Saved data entries:
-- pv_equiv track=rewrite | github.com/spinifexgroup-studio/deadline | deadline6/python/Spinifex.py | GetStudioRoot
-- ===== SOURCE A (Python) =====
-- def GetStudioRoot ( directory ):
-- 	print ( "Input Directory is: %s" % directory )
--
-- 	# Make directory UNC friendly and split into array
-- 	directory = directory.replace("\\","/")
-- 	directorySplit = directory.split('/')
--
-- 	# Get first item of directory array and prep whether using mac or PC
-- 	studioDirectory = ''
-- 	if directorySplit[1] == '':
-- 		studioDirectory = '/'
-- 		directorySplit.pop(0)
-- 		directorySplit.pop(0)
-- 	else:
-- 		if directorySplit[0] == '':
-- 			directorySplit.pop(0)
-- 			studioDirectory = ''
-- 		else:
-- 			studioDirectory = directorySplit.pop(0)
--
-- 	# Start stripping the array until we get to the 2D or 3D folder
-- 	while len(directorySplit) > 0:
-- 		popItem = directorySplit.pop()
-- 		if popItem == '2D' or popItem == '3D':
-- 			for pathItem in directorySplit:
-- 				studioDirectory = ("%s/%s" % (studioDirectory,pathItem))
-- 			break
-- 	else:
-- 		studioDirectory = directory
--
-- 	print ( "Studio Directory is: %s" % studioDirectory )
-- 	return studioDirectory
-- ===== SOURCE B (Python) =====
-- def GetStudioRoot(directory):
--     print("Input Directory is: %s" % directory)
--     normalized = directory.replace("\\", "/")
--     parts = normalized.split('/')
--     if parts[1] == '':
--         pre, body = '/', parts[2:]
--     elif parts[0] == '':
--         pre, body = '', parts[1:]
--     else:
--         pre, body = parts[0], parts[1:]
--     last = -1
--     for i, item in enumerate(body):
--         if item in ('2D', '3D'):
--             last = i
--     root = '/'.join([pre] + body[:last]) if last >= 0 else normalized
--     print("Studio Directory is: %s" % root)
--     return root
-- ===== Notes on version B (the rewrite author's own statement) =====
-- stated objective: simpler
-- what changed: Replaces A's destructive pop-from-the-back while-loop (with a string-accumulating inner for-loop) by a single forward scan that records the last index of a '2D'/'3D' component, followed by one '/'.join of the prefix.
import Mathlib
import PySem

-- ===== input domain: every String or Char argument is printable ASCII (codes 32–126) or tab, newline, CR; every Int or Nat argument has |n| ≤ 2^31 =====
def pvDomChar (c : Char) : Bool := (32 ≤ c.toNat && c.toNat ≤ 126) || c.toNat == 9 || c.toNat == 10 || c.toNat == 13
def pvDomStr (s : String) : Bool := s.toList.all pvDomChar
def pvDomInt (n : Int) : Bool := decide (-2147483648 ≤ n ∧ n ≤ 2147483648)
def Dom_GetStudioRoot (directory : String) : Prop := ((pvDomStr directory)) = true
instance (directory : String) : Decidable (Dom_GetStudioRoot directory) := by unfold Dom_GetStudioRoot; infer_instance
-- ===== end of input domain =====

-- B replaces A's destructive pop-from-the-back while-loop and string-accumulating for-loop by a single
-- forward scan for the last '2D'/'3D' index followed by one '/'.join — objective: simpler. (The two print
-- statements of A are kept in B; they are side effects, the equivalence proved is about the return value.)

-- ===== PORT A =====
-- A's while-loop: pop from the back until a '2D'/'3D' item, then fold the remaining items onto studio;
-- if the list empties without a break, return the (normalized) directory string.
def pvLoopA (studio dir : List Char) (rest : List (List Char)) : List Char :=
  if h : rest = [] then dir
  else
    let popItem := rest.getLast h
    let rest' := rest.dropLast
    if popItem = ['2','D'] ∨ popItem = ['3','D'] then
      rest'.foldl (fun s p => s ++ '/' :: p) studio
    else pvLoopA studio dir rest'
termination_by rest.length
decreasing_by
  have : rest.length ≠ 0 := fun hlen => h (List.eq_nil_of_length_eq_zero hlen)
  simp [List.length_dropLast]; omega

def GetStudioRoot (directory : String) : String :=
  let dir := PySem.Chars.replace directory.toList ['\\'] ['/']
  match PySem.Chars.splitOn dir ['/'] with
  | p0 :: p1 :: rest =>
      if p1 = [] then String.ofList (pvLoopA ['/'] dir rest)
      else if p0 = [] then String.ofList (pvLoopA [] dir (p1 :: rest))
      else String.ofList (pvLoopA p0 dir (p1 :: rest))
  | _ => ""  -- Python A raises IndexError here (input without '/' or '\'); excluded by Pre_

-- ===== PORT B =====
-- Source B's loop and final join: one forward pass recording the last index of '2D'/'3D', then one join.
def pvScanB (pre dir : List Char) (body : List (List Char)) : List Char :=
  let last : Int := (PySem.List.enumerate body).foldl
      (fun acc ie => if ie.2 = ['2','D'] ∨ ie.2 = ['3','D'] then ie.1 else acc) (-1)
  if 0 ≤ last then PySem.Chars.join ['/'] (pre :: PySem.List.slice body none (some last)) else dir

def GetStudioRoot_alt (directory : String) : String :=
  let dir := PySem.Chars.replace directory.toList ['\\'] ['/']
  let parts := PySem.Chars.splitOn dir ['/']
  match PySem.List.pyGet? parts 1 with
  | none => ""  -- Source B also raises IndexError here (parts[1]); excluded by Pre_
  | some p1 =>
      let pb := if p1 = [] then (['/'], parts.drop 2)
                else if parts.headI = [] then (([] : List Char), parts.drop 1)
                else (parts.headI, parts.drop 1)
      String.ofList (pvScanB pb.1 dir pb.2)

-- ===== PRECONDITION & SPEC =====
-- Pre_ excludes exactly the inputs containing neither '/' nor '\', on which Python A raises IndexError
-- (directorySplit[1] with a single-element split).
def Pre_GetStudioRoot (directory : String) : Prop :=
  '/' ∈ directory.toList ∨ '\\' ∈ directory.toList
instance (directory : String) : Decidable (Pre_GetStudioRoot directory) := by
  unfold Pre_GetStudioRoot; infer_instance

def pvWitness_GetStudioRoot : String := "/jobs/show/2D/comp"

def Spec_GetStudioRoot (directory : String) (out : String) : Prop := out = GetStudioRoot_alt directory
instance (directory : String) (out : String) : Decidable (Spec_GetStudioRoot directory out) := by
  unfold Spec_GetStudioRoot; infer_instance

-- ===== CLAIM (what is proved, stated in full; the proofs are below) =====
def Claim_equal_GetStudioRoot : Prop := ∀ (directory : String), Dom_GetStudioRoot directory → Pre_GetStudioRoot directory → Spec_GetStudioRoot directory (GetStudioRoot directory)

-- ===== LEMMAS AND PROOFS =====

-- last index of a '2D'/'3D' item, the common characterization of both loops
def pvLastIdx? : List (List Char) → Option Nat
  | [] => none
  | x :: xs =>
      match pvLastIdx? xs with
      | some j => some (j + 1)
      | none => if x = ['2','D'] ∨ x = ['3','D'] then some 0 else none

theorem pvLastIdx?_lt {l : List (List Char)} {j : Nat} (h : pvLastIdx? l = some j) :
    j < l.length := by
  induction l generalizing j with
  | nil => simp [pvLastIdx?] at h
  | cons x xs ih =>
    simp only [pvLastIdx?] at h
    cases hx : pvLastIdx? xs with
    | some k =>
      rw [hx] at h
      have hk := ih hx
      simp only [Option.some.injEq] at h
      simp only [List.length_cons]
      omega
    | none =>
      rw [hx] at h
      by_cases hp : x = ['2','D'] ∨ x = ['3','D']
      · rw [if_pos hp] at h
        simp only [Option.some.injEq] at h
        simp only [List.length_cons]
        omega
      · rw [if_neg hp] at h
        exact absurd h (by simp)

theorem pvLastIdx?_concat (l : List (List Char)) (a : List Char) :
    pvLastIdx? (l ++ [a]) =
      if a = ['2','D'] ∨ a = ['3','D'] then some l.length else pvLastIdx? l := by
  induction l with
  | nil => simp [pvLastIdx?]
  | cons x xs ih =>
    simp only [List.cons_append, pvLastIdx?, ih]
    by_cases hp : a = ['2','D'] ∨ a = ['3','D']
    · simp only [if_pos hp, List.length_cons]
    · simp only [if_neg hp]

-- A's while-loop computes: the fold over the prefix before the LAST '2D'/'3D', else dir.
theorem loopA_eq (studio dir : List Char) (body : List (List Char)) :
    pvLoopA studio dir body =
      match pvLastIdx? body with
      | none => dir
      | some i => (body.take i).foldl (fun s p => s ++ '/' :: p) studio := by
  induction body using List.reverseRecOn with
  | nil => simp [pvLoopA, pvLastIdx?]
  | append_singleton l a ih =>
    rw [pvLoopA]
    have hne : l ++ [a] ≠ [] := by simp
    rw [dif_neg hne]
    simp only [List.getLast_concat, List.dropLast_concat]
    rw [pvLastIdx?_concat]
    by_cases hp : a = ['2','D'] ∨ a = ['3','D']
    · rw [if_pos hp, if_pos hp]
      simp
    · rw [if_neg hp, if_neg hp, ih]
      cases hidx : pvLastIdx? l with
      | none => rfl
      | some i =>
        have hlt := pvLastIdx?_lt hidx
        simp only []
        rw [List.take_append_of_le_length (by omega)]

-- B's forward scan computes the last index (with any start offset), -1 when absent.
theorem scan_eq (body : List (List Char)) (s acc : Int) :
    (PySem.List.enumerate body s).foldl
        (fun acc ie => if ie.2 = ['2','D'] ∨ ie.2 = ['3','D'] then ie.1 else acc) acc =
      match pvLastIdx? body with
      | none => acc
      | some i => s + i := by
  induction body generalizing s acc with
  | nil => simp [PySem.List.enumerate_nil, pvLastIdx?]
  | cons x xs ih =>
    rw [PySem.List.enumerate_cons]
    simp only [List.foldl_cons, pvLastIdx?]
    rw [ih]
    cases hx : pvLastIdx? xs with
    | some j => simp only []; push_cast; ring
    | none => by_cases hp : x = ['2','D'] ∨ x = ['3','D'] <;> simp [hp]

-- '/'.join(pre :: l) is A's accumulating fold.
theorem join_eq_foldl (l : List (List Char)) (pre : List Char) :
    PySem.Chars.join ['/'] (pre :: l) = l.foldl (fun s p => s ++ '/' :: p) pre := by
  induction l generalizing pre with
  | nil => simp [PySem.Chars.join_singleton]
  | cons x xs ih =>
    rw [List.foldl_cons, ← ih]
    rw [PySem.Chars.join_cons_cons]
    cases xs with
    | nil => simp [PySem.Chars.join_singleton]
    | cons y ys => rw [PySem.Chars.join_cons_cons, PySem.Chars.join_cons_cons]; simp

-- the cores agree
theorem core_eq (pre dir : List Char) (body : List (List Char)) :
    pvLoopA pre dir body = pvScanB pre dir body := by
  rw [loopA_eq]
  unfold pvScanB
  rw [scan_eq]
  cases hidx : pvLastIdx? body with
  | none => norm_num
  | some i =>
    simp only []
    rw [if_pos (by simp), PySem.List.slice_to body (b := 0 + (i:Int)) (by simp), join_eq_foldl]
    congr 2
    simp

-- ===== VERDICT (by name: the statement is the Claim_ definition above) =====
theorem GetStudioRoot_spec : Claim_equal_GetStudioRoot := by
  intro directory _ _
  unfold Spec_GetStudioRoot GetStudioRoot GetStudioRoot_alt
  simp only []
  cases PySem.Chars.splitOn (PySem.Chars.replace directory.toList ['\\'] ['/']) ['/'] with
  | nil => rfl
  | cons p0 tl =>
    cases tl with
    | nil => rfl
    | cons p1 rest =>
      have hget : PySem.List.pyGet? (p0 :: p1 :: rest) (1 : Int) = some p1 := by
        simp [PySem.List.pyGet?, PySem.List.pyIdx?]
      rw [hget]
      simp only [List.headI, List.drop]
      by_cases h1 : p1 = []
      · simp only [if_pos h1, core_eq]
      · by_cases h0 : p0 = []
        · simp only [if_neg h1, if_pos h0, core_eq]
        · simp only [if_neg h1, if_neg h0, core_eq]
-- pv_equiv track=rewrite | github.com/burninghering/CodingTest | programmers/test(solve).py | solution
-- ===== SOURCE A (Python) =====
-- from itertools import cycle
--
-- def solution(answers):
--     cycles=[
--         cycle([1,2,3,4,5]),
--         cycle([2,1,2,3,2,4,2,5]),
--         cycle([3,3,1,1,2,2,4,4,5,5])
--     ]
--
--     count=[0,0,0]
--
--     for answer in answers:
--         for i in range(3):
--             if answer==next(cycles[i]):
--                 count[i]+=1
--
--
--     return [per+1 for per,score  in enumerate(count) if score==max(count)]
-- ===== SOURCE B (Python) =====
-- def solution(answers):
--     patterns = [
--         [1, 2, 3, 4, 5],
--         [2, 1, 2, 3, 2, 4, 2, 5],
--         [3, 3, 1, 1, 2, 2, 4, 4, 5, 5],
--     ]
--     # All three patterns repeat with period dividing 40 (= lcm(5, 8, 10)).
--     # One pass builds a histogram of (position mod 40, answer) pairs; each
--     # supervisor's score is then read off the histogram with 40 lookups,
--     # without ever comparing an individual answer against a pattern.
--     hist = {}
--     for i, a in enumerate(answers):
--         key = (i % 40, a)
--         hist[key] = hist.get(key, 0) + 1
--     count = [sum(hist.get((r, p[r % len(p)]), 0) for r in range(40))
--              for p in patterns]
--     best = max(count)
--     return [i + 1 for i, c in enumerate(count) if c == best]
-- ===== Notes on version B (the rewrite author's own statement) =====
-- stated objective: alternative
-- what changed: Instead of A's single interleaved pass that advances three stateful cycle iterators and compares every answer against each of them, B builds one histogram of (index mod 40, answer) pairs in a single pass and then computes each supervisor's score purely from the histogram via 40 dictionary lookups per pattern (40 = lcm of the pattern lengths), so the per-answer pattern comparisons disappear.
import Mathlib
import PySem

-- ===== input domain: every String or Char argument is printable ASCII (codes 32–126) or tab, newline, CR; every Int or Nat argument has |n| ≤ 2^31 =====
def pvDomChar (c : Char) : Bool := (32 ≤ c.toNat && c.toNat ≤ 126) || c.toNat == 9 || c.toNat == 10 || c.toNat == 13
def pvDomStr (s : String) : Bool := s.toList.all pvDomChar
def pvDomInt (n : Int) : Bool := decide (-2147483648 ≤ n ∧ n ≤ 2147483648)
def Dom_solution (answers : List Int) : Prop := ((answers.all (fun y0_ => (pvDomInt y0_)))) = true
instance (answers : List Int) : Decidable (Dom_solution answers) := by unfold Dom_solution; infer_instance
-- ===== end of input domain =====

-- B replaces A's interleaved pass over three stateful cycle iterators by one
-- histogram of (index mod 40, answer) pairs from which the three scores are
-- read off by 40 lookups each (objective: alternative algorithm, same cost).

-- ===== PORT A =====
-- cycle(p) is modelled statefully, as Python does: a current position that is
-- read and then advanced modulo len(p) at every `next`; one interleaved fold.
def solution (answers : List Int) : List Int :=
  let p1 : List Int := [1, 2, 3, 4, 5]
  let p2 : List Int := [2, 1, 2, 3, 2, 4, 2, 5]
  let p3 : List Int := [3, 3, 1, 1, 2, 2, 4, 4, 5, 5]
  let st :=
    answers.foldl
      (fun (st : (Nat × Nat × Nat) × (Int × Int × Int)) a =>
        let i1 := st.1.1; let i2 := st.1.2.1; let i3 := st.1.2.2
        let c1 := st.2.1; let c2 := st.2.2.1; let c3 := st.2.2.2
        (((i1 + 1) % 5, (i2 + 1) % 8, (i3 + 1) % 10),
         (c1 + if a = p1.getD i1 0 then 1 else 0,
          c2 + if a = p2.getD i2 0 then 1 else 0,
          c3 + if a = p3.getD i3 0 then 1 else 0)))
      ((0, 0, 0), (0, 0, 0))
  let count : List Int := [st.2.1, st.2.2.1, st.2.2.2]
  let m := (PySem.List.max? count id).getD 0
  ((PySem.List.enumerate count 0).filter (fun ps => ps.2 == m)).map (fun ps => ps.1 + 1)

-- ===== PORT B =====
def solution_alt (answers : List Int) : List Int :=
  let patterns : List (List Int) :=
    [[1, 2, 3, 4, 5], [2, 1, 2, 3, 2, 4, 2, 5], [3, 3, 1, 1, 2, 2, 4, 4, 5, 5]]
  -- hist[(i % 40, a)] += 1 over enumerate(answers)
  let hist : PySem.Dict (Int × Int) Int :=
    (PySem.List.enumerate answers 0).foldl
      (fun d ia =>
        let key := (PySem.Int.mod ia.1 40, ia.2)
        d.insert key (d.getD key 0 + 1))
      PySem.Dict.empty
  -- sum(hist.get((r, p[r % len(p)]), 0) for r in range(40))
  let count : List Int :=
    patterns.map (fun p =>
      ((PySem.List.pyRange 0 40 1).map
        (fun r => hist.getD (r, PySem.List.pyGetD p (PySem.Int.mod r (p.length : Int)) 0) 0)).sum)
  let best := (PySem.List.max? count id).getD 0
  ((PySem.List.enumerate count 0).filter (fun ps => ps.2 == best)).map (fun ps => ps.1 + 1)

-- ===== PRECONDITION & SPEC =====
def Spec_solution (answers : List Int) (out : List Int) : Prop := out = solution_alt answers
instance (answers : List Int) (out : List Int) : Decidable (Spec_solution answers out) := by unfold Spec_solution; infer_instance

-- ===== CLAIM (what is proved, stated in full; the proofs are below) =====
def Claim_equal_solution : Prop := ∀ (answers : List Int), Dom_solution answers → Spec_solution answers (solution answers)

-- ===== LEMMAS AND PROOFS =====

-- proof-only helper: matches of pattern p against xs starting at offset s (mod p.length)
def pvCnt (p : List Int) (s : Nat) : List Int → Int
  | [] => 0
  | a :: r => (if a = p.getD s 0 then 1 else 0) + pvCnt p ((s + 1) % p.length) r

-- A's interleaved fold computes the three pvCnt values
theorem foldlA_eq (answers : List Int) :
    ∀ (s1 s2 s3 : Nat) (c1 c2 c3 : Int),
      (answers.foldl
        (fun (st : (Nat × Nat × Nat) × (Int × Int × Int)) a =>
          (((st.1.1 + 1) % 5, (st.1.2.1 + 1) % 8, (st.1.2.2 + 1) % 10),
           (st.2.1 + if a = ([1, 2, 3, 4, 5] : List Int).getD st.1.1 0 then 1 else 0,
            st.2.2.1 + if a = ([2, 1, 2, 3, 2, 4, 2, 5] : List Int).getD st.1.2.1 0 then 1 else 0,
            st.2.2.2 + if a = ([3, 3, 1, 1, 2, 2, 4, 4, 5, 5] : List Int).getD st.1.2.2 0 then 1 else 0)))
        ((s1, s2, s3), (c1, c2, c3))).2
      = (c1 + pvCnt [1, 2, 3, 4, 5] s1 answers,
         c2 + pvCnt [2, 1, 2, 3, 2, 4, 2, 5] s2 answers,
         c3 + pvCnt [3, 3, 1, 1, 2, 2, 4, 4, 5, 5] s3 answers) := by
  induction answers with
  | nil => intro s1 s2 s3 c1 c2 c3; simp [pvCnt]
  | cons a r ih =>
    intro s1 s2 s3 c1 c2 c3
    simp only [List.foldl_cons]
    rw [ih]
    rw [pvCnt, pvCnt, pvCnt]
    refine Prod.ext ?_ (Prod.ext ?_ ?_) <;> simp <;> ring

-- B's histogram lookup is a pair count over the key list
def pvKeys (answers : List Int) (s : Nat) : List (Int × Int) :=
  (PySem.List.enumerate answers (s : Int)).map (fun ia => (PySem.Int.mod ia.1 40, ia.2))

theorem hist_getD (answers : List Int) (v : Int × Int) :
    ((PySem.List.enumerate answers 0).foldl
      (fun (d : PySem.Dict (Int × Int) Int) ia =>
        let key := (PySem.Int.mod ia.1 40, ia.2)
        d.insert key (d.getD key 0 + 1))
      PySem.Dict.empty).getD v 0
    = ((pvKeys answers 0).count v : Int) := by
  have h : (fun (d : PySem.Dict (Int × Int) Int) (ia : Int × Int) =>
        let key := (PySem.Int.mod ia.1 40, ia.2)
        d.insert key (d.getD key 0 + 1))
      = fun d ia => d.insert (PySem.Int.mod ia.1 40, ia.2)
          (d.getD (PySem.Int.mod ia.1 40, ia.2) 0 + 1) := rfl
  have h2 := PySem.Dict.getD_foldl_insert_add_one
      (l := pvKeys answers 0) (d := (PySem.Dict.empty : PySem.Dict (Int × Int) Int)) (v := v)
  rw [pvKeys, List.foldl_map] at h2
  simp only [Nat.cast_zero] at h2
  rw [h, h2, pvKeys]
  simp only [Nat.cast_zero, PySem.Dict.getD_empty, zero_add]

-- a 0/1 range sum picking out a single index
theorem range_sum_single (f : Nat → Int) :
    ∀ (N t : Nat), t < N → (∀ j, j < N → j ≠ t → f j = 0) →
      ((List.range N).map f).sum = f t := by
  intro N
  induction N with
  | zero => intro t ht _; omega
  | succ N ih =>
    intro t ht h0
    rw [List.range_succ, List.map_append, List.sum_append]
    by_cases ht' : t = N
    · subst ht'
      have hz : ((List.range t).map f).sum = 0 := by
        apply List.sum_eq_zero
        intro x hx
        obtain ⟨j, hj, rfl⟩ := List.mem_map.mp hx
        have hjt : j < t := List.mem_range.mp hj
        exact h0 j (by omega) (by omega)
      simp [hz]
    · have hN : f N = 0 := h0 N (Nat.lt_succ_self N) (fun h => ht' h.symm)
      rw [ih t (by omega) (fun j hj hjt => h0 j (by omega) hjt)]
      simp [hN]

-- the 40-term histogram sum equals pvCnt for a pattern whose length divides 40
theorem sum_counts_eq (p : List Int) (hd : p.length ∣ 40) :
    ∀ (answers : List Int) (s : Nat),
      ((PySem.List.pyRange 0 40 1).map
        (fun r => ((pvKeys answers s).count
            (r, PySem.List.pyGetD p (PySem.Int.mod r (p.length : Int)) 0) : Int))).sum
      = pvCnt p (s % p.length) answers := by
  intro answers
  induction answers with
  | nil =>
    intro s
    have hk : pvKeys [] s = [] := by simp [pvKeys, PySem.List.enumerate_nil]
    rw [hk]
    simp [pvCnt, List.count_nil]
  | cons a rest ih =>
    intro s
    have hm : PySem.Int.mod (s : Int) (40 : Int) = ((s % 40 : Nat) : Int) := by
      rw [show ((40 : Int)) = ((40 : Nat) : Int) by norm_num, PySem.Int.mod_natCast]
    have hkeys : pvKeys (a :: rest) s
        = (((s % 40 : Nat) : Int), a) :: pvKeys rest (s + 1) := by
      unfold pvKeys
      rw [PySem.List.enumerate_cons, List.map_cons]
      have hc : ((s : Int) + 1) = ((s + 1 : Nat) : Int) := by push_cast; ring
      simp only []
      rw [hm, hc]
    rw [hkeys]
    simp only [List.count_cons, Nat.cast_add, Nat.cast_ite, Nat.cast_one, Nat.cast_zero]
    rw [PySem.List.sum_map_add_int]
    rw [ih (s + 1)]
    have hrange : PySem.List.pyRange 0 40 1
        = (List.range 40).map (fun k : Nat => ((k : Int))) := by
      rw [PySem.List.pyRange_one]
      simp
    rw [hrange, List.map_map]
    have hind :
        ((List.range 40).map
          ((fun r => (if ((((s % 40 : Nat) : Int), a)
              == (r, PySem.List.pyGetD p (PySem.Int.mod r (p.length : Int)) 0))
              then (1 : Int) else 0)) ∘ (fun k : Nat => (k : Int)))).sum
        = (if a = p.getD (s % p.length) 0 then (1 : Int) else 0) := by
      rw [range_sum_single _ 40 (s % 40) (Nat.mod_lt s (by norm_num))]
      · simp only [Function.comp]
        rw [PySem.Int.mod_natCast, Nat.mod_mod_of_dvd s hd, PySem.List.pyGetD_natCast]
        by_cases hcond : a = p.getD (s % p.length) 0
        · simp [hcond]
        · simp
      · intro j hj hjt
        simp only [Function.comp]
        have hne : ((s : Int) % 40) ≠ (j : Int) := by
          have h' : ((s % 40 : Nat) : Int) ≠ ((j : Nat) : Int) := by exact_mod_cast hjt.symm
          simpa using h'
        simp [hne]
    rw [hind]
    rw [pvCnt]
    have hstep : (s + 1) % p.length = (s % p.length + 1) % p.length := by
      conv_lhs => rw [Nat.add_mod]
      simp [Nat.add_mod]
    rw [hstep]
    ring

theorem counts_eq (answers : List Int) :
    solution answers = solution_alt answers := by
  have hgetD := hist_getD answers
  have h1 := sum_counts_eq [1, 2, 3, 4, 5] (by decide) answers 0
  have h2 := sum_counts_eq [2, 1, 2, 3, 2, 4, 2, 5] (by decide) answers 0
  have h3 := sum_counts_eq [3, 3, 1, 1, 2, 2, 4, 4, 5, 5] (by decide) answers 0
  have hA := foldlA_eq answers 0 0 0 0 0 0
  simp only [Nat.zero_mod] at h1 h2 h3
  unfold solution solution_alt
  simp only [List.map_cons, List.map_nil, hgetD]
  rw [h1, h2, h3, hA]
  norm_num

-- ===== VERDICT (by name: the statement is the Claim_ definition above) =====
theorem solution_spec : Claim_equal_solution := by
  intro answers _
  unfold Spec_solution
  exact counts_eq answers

EXERCISE: Go through the entries above and report each line with the string "back" in it.

SOLUTION:
-- what changed: Replaces A's destructive pop-from-the-back while-loop (with a string-accumulating inner for-loop) by a single forward scan that records the last index of a '2D'/'3D' component, followed by one '/'.join of the prefix.
-- B replaces A's destructive pop-from-the-back while-loop and string-accumulating for-loop by a single
-- A's while-loop: pop from the back until a '2D'/'3D' item, then fold the remaining items onto studio;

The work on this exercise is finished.